Another way to retain customers is to recognize them for their allegiance to your brand. People like to feel like a part of something, and loyalty and rewards programs have a proven track record of increasing customer retention rates. Giving customers a free product after their fifth purchase, shouting them out on social media, or streamlining their ordering process is a great way of earning their trust and continued business. It’s important that you track and manage your expenditure on such efforts, though: if your loyalty program is costing you more money than it’s earning you, take a second look at what types of rewards you’re doling out. Sending a congratulatory email costs a lot less than giving out a free product, and can have the same effect on customer value if executed correctly.

4. Implement A Save Team

 

A save team is a department whose goal is to retain customers who are on the verge of canceling their service. While this department ostensibly exists to help customers with the cancellation process, their real goal is to change the customer’s mind and pull them back from the brink of cancellation. Train this team to offer incentives for customers to remain with your company, ideally with a tiered system that offers more incentives for customers with a higher value. Of course, if a customer is insistent on canceling, you should let them. But you’ll be surprised how many people change their minds when offered a discount or another reward for staying with you.

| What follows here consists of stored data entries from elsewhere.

-- pv_equiv track=rewrite | github.com/Ed-Flack/CS50-2023 | week6/pset6/sentimental-credit/credit-regex.py | everyOtherDigitFromEndMultipliedByTwoAndProductsDigitsAddedTogether
-- ===== SOURCE A (Python) =====
-- def everyOtherDigitFromEndMultipliedByTwoAndProductsDigitsAddedTogether(cardNumber):
--     total = 0
--     for i in range(len(cardNumber) - 2, -1, -2):
--         number = str(int(cardNumber[i]) * 2)
--         if len(number) > 1:
--             for j in range(len(number)):
--                 total += int(number[j])
--         else:
--             total += int(number)
--     return total
-- ===== SOURCE B (Python) =====
-- def everyOtherDigitFromEndMultipliedByTwoAndProductsDigitsAddedTogether(cardNumber):
--     # Aggregate identity: the digit-sum of 2*d is 2*d - 9*[d >= 5], so the whole
--     # total is 2*sum(digits) - 9*count(digits >= 5): no per-digit accumulation loop.
--     digits = [int(c) for c in cardNumber[-2::-2]]
--     return 2 * sum(digits) - 9 * sum(1 for d in digits if d >= 5)
-- ===== Notes on version B (the rewrite author's own statement) =====
-- stated objective: alternative
-- what changed: B replaces A's per-index loop with its inner digit-summing loop by staged aggregation: it extracts the every-other digits from the slice cardNumber[-2::-2] and returns the closed formula 2*sum(digits) - 9*count(digits >= 5), using the identity digitsum(2d) = 2d - 9*[d>=5].
import Mathlib
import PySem

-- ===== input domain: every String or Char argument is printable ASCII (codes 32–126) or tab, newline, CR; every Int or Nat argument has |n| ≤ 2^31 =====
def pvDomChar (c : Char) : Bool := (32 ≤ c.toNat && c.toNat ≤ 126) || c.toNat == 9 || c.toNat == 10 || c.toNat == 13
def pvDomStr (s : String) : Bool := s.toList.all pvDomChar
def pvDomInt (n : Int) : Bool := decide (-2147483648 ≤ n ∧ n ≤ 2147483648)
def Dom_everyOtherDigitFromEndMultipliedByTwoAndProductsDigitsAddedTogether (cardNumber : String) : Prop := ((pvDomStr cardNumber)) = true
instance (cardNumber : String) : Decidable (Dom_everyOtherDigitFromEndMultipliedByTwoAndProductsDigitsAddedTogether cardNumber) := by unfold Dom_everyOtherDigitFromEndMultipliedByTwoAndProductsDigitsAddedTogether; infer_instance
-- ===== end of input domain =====

-- B replaces A's per-index loop with inner digit-sum loop by staged aggregation:
-- extract the every-other digits, then return 2*sum - 9*count(d >= 5) (objective: alternative).

-- ===== PORT A =====
-- loop body of A's for-loop, applied to the character cardNumber[i]:
-- number = str(int(c) * 2); if len(number) > 1: sum its digits; else: add int(number)
def pvNumberStr (c : Char) : String := PySem.Int.toStr ((PySem.Int.ofChars? [c]).getD 0 * 2)

def pvDigitDoubled (total : Int) (c : Char) : Int :=
  if 1 < PySem.Str.len (pvNumberStr c) then
    (PySem.List.pyRange 0 (PySem.Str.len (pvNumberStr c)) 1).foldl
      (fun t j => t + (PySem.Int.ofChars? [PySem.List.pyGetD (pvNumberStr c).toList j ' ']).getD 0) total
  else total + (PySem.Int.ofStr? (pvNumberStr c)).getD 0

def everyOtherDigitFromEndMultipliedByTwoAndProductsDigitsAddedTogether (cardNumber : String) : Int :=
  (PySem.List.pyRange (PySem.Str.len cardNumber - 2) (-1) (-2)).foldl
    (fun total i => pvDigitDoubled total (PySem.List.pyGetD cardNumber.toList i ' ')) 0

-- ===== PORT B =====
-- digits = [int(c) for c in cardNumber[-2::-2]]
def pvD (c : Char) : Int := (PySem.Int.ofChars? [c]).getD 0

def everyOtherDigitFromEndMultipliedByTwoAndProductsDigitsAddedTogether_alt (cardNumber : String) : Int :=
  let digits := ((PySem.List.slice? cardNumber.toList (some (-2)) none (-2)).getD []).map pvD
  2 * digits.sum - 9 * ((digits.filter (fun d => decide (5 ≤ d))).length : Int)

-- ===== PRECONDITION & SPEC =====
-- Pre_ excludes exactly the inputs where Python A raises ValueError: int(cardNumber[i])
-- is applied to every second character from the end (positions i with len - i even), so
-- each such character must be an ASCII digit.
def Pre_everyOtherDigitFromEndMultipliedByTwoAndProductsDigitsAddedTogether (cardNumber : String) : Prop :=
  ∀ i : Nat, i < cardNumber.toList.length → (cardNumber.toList.length - i) % 2 = 0 →
    (cardNumber.toList.getD i ' ').isDigit = true
instance (cardNumber : String) : Decidable (Pre_everyOtherDigitFromEndMultipliedByTwoAndProductsDigitsAddedTogether cardNumber) := by unfold Pre_everyOtherDigitFromEndMultipliedByTwoAndProductsDigitsAddedTogether; infer_instance

def pvWitness_everyOtherDigitFromEndMultipliedByTwoAndProductsDigitsAddedTogether : String := "4003600000000014"

def Spec_everyOtherDigitFromEndMultipliedByTwoAndProductsDigitsAddedTogether (cardNumber : String) (out : Int) : Prop := out = everyOtherDigitFromEndMultipliedByTwoAndProductsDigitsAddedTogether_alt cardNumber
instance (cardNumber : String) (out : Int) : Decidable (Spec_everyOtherDigitFromEndMultipliedByTwoAndProductsDigitsAddedTogether cardNumber out) := by unfold Spec_everyOtherDigitFromEndMultipliedByTwoAndProductsDigitsAddedTogether; infer_instance

-- ===== CLAIM (what is proved, stated in full; the proofs are below) =====
def Claim_equal_everyOtherDigitFromEndMultipliedByTwoAndProductsDigitsAddedTogether : Prop := ∀ (cardNumber : String), Dom_everyOtherDigitFromEndMultipliedByTwoAndProductsDigitsAddedTogether cardNumber → Pre_everyOtherDigitFromEndMultipliedByTwoAndProductsDigitsAddedTogether cardNumber → Spec_everyOtherDigitFromEndMultipliedByTwoAndProductsDigitsAddedTogether cardNumber (everyOtherDigitFromEndMultipliedByTwoAndProductsDigitsAddedTogether cardNumber)

-- ===== LEMMAS AND PROOFS =====

lemma pv_digit_mem (c : Char) (h : c.isDigit = true) : c ∈ ['0','1','2','3','4','5','6','7','8','9'] := by
  simp [Char.isDigit] at h
  have hb1 : 48 ≤ c.toNat := UInt32.le_iff_toNat_le.mp h.1
  have hb2 : c.toNat ≤ 57 := UInt32.le_iff_toNat_le.mp h.2
  have hv : c = Char.ofNat c.toNat := (Char.ofNat_toNat c).symm
  interval_cases h2 : c.toNat <;> rw [hv] <;> decide

lemma pvDigitDoubled_shift (t : Int) (c : Char) : pvDigitDoubled t c = t + pvDigitDoubled 0 c := by
  unfold pvDigitDoubled
  split_ifs
  · rw [PySem.List.foldl_add, PySem.List.foldl_add]; ring
  · ring

lemma pv_foldl_shift (cs : List Char) : ∀ t : Int,
    cs.foldl pvDigitDoubled t = t + cs.foldl pvDigitDoubled 0 := by
  induction cs with
  | nil => intro t; simp
  | cons c cs ih =>
      intro t
      simp only [List.foldl_cons]
      rw [ih (pvDigitDoubled t c), ih (pvDigitDoubled 0 c), pvDigitDoubled_shift t c]
      ring

-- the digit-sum of 2*d, as A computes it, equals 2*d - 9*[d >= 5]
lemma pv_char_val (c : Char) (hc : c.isDigit = true) :
    pvDigitDoubled 0 c = 2 * pvD c - 9 * (if 5 ≤ pvD c then 1 else 0) := by
  have h := pv_digit_mem c hc
  fin_cases h <;> decide

-- A's fold over digit characters equals B's aggregate formula on the mapped digits
lemma pv_key (cs : List Char) (h : ∀ c ∈ cs, c.isDigit = true) :
    cs.foldl pvDigitDoubled 0 =
      2 * (cs.map pvD).sum - 9 * (((cs.map pvD).filter (fun d => decide (5 ≤ d))).length : Int) := by
  induction cs with
  | nil => simp
  | cons c cs ih =>
      have hc := h c (List.mem_cons_self ..)
      have hrest := ih (fun x hx => h x (List.mem_cons_of_mem _ hx))
      simp only [List.foldl_cons, List.map_cons, List.sum_cons, List.filter_cons]
      rw [pv_foldl_shift, hrest, pvDigitDoubled_shift, pv_char_val c hc]
      by_cases h5 : 5 ≤ pvD c
      · rw [if_pos h5, if_pos (by simpa using h5)]
        push_cast [List.length_cons]; ring
      · rw [if_neg h5, if_neg (by simpa using h5)]
        ring

lemma pv_filterMap_range_eq_map {α : Type} (m : Nat) (f : Nat → Option α) (g : Nat → α)
    (h : ∀ k < m, f k = some (g k)) : (List.range m).filterMap f = (List.range m).map g := by
  rw [List.filterMap_congr (g := fun k => some (g k)) (by intro x hx; exact h x (List.mem_range.mp hx))]
  exact congrFun List.filterMap_eq_map _

-- range(len - 2, -1, -2) enumerates the indices len-2-2k for k < len/2
lemma pv_range_lemma (n : Nat) : PySem.List.pyRange ((n:Int)-2) (-1) (-2) =
    (List.range (n/2)).map (fun k : Nat => ((n:Int)-2) + (-2)*(k:Int)) := by
  simp only [PySem.List.pyRange]
  rw [if_neg (by norm_num)]
  congr 1
  split_ifs <;> congr 1 <;> norm_num <;> omega

-- xs[-2::-2] is the list of characters at those same indices, in the same order
lemma pv_slice_lemma (xs : List Char) : (PySem.List.slice? xs (some (-2)) none (-2)).getD [] =
    (List.range (xs.length/2)).map (fun k => xs.getD (xs.length - 2 - 2*k) ' ') := by
  simp only [PySem.List.slice?, PySem.List.sliceIndices]
  rw [if_neg (by norm_num)]
  norm_num
  by_cases hn : 2 ≤ xs.length
  · have hmax : max (-2 + (xs.length:Int)) (-1) = (xs.length:Int) - 2 := by omega
    rw [hmax, if_pos (by omega)]
    have hcount : (((xs.length:Int) - 2 + 1 + 2 - 1) / 2).toNat = xs.length/2 := by omega
    rw [hcount]
    apply pv_filterMap_range_eq_map
    intro k hk
    have hlt : xs.length - 2 - 2*k < xs.length := by omega
    have h1 : ((xs.length:Int) - 2 + -(2*(k:Int))).toNat = xs.length - 2 - 2*k := by omega
    rw [h1, List.getElem?_eq_getElem hlt]
    simp
  · have h0 : xs.length / 2 = 0 := by omega
    have hmax : max (-2 + (xs.length:Int)) (-1) = -1 := by omega
    rw [hmax, if_neg (by omega), h0]
    simp

-- ===== VERDICT (by name: the statement is the Claim_ definition above) =====
theorem everyOtherDigitFromEndMultipliedByTwoAndProductsDigitsAddedTogether_spec : Claim_equal_everyOtherDigitFromEndMultipliedByTwoAndProductsDigitsAddedTogether := by
  intro s _ hpre
  unfold Spec_everyOtherDigitFromEndMultipliedByTwoAndProductsDigitsAddedTogether everyOtherDigitFromEndMultipliedByTwoAndProductsDigitsAddedTogether everyOtherDigitFromEndMultipliedByTwoAndProductsDigitsAddedTogether_alt
  rw [PySem.Str.len_eq, pv_range_lemma s.toList.length, pv_slice_lemma s.toList,
    List.foldl_map]
  have hfold : List.foldl (fun (x : Int) (y : Nat) => pvDigitDoubled x
        (PySem.List.pyGetD s.toList ((s.toList.length:Int) - 2 + -2 * (y:Int)) ' ')) 0
        (List.range (s.toList.length/2)) =
      ((List.range (s.toList.length/2)).map
        (fun k => s.toList.getD (s.toList.length - 2 - 2*k) ' ')).foldl pvDigitDoubled 0 := by
    rw [List.foldl_map]
    apply PySem.List.foldl_congr_mem
    intro t k hk
    have hk2 : k < s.toList.length / 2 := List.mem_range.mp hk
    have hcast : ((s.toList.length:Int)-2) + (-2)*(k:Int) = ((s.toList.length - 2 - 2*k : Nat) : Int) := by
      omega
    rw [show (s.toList.length:Int) - 2 + -2 * (k:Int) = ((s.toList.length - 2 - 2*k : Nat) : Int) by omega,
      PySem.List.pyGetD_natCast]
  rw [hfold]
  apply pv_key
  intro c hc
  obtain ⟨k, hk, rfl⟩ := List.mem_map.mp hc
  have hk2 : k < s.toList.length / 2 := List.mem_range.mp hk
  exact hpre _ (by omega) (by omega)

5. Offer Short-Term Discounts

 

People respond to a sense of urgency. A discount that only lasts for a few days has the potential to attract new customers as well as incite former customers to return to the fold to take advantage of the offer. Uploading an attractive graphic promoting your discount to social media and emailing your subscribers is a great way to spread the word, and you could see many of these customers sticking with your company if they have a positive experience.

The higher an individual customer’s lifetime value, the more energy and time you should invest in maintaining the relationship. But it’s not a fixed amount, by any means. Try the suggestions above to raise the average customer lifetime value and increase your profits.